• RECORDS FOR THE TASK:
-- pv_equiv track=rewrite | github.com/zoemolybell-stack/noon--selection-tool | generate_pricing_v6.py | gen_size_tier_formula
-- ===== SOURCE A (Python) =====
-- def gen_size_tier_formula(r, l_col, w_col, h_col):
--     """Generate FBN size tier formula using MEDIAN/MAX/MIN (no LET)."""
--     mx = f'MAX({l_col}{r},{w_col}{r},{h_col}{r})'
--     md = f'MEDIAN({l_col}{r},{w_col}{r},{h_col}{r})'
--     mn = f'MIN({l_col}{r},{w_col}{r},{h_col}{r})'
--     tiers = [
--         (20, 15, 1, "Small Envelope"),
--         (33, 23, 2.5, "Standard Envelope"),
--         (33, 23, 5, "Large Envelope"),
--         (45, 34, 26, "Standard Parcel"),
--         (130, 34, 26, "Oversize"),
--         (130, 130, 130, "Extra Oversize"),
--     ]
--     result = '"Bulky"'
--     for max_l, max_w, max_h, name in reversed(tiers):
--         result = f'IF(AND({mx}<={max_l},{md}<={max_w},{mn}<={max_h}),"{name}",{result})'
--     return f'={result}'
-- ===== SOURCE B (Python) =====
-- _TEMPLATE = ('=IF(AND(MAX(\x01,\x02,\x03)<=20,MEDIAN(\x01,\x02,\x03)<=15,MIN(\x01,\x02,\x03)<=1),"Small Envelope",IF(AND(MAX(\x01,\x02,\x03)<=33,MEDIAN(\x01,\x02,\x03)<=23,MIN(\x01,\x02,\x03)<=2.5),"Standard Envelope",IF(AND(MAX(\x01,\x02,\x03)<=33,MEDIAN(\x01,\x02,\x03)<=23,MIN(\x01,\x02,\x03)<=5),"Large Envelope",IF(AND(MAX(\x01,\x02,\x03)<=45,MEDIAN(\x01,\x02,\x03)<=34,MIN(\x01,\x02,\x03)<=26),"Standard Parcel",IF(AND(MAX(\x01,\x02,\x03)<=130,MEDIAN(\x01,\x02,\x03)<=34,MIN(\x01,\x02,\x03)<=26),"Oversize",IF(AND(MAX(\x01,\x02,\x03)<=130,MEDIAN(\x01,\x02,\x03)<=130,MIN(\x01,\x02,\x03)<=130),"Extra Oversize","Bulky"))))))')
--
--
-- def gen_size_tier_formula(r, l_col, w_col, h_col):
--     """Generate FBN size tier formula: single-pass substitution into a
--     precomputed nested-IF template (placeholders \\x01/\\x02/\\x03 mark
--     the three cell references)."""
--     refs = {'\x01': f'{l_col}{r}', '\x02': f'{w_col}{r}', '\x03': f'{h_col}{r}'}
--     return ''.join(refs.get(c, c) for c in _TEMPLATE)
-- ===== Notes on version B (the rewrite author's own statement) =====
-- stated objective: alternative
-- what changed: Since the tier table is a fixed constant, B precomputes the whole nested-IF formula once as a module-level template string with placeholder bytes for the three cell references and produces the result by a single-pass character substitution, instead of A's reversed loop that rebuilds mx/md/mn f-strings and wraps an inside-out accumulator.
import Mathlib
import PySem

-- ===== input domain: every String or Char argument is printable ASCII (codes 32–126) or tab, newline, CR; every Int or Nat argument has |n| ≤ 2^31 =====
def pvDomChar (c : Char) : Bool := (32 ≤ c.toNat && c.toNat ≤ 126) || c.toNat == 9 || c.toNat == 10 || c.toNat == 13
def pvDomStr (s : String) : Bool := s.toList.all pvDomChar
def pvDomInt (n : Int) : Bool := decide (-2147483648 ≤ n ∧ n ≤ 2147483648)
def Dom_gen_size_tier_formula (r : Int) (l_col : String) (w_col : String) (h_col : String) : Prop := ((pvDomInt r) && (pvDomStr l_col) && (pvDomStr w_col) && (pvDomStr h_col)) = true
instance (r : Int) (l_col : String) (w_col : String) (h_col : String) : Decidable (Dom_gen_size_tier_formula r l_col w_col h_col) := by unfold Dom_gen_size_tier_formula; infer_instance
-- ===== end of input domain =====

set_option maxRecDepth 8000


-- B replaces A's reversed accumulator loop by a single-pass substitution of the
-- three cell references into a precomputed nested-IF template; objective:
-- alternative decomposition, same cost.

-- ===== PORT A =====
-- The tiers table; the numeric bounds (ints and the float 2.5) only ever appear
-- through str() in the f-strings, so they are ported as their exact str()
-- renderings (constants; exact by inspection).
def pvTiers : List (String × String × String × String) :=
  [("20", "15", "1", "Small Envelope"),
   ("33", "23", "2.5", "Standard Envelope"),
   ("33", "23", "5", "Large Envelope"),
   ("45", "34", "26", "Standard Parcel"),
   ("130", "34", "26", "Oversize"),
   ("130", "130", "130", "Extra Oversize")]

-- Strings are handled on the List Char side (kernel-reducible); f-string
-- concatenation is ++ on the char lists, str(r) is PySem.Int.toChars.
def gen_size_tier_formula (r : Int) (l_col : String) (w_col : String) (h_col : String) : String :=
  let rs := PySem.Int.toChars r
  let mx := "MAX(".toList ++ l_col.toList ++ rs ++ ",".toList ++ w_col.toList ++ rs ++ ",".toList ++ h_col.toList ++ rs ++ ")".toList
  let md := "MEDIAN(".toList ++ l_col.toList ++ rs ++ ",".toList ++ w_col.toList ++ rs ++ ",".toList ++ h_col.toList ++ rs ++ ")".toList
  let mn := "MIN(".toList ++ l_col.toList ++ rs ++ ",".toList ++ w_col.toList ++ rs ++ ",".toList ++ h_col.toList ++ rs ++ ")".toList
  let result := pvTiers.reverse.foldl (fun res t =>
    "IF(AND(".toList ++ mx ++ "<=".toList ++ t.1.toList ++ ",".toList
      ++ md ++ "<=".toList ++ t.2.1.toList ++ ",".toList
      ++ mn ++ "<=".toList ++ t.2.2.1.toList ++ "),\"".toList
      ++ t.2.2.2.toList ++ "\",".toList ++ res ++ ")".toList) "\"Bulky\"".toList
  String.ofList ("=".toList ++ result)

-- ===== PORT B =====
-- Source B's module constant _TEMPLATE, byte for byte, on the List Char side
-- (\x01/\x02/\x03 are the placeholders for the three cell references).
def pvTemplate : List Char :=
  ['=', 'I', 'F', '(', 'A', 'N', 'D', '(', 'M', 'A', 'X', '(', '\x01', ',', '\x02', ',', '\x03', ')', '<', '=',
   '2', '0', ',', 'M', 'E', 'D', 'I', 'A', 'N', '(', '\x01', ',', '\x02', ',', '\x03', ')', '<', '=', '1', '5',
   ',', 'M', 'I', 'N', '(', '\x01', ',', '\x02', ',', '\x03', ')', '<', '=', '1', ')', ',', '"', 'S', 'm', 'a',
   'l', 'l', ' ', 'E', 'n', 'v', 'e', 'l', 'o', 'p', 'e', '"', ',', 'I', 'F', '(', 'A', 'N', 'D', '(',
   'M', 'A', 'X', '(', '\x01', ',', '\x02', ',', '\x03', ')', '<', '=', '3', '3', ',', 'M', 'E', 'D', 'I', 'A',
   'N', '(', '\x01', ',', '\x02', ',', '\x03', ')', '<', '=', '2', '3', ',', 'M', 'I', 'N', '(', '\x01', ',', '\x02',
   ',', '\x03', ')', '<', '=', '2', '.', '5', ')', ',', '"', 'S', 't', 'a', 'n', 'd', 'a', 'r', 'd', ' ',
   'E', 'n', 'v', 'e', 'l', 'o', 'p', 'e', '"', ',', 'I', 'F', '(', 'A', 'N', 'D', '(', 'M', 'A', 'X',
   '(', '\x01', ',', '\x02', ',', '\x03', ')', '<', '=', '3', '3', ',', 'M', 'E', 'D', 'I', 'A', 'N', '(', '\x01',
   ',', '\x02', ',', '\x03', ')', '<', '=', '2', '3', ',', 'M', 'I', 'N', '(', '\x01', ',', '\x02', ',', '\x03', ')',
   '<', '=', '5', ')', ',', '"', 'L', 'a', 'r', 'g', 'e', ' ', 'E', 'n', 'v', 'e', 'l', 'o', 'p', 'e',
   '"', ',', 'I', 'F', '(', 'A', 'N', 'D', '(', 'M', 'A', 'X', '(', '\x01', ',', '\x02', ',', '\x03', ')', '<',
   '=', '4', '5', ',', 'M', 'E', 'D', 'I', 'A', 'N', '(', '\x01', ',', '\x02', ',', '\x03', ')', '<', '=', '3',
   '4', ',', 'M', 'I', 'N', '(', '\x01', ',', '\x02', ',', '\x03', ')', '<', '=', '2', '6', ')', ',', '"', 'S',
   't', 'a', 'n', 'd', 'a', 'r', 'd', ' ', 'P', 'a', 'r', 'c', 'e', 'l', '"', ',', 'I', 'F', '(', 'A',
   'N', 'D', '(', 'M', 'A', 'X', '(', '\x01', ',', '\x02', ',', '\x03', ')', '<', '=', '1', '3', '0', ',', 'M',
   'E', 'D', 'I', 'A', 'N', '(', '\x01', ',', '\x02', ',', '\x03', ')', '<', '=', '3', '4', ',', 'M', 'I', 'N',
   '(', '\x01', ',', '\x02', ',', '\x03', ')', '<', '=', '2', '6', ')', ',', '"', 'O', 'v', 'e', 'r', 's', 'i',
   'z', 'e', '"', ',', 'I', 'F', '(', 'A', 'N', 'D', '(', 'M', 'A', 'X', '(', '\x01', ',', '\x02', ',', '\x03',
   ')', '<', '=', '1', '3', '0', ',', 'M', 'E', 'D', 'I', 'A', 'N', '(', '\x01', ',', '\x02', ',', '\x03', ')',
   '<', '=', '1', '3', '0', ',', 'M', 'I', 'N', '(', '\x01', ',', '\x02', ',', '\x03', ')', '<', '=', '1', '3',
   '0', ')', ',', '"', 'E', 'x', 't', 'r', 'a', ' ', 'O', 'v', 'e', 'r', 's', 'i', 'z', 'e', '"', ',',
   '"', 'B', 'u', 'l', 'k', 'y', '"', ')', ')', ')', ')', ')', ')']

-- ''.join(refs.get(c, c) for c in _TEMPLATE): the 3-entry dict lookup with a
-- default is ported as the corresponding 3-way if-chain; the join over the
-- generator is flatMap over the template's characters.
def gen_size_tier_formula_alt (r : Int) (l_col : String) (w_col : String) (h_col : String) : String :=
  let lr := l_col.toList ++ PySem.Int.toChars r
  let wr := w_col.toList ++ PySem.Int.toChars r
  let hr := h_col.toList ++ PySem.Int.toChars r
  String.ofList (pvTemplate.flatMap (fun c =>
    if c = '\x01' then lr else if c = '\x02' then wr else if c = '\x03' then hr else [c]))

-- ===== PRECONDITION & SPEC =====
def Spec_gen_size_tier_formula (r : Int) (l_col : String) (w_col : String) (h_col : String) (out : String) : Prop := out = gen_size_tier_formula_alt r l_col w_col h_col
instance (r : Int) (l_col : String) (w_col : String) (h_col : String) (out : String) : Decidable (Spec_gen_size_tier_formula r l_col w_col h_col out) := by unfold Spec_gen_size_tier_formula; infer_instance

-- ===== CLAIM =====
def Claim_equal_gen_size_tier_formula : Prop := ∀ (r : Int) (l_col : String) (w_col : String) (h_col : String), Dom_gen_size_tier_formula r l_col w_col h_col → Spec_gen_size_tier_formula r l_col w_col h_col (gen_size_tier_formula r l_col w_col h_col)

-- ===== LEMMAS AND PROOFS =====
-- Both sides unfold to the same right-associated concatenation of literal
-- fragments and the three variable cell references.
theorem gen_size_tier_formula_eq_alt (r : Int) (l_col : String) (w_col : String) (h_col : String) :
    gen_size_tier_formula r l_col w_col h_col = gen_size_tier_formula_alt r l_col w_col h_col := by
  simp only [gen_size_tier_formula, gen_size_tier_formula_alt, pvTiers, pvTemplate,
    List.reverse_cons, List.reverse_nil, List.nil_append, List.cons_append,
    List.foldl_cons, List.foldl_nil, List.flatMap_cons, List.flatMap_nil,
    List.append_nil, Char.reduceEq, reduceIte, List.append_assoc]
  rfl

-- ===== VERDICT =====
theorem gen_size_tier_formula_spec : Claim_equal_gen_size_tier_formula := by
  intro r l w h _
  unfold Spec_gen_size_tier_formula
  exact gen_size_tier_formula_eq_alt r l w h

• THE PROBLEM: Output, please, only the lines running from the start of the entries through the line that contains "substitution into a", including both of those lines.

• WRITTEN SOLUTION:
-- pv_equiv track=rewrite | github.com/zoemolybell-stack/noon--selection-tool | generate_pricing_v6.py | gen_size_tier_formula
-- ===== SOURCE A (Python) =====
-- def gen_size_tier_formula(r, l_col, w_col, h_col):
--     """Generate FBN size tier formula using MEDIAN/MAX/MIN (no LET)."""
--     mx = f'MAX({l_col}{r},{w_col}{r},{h_col}{r})'
--     md = f'MEDIAN({l_col}{r},{w_col}{r},{h_col}{r})'
--     mn = f'MIN({l_col}{r},{w_col}{r},{h_col}{r})'
--     tiers = [
--         (20, 15, 1, "Small Envelope"),
--         (33, 23, 2.5, "Standard Envelope"),
--         (33, 23, 5, "Large Envelope"),
--         (45, 34, 26, "Standard Parcel"),
--         (130, 34, 26, "Oversize"),
--         (130, 130, 130, "Extra Oversize"),
--     ]
--     result = '"Bulky"'
--     for max_l, max_w, max_h, name in reversed(tiers):
--         result = f'IF(AND({mx}<={max_l},{md}<={max_w},{mn}<={max_h}),"{name}",{result})'
--     return f'={result}'
-- ===== SOURCE B (Python) =====
-- _TEMPLATE = ('=IF(AND(MAX(\x01,\x02,\x03)<=20,MEDIAN(\x01,\x02,\x03)<=15,MIN(\x01,\x02,\x03)<=1),"Small Envelope",IF(AND(MAX(\x01,\x02,\x03)<=33,MEDIAN(\x01,\x02,\x03)<=23,MIN(\x01,\x02,\x03)<=2.5),"Standard Envelope",IF(AND(MAX(\x01,\x02,\x03)<=33,MEDIAN(\x01,\x02,\x03)<=23,MIN(\x01,\x02,\x03)<=5),"Large Envelope",IF(AND(MAX(\x01,\x02,\x03)<=45,MEDIAN(\x01,\x02,\x03)<=34,MIN(\x01,\x02,\x03)<=26),"Standard Parcel",IF(AND(MAX(\x01,\x02,\x03)<=130,MEDIAN(\x01,\x02,\x03)<=34,MIN(\x01,\x02,\x03)<=26),"Oversize",IF(AND(MAX(\x01,\x02,\x03)<=130,MEDIAN(\x01,\x02,\x03)<=130,MIN(\x01,\x02,\x03)<=130),"Extra Oversize","Bulky"))))))')
--
--
-- def gen_size_tier_formula(r, l_col, w_col, h_col):
--     """Generate FBN size tier formula: single-pass substitution into a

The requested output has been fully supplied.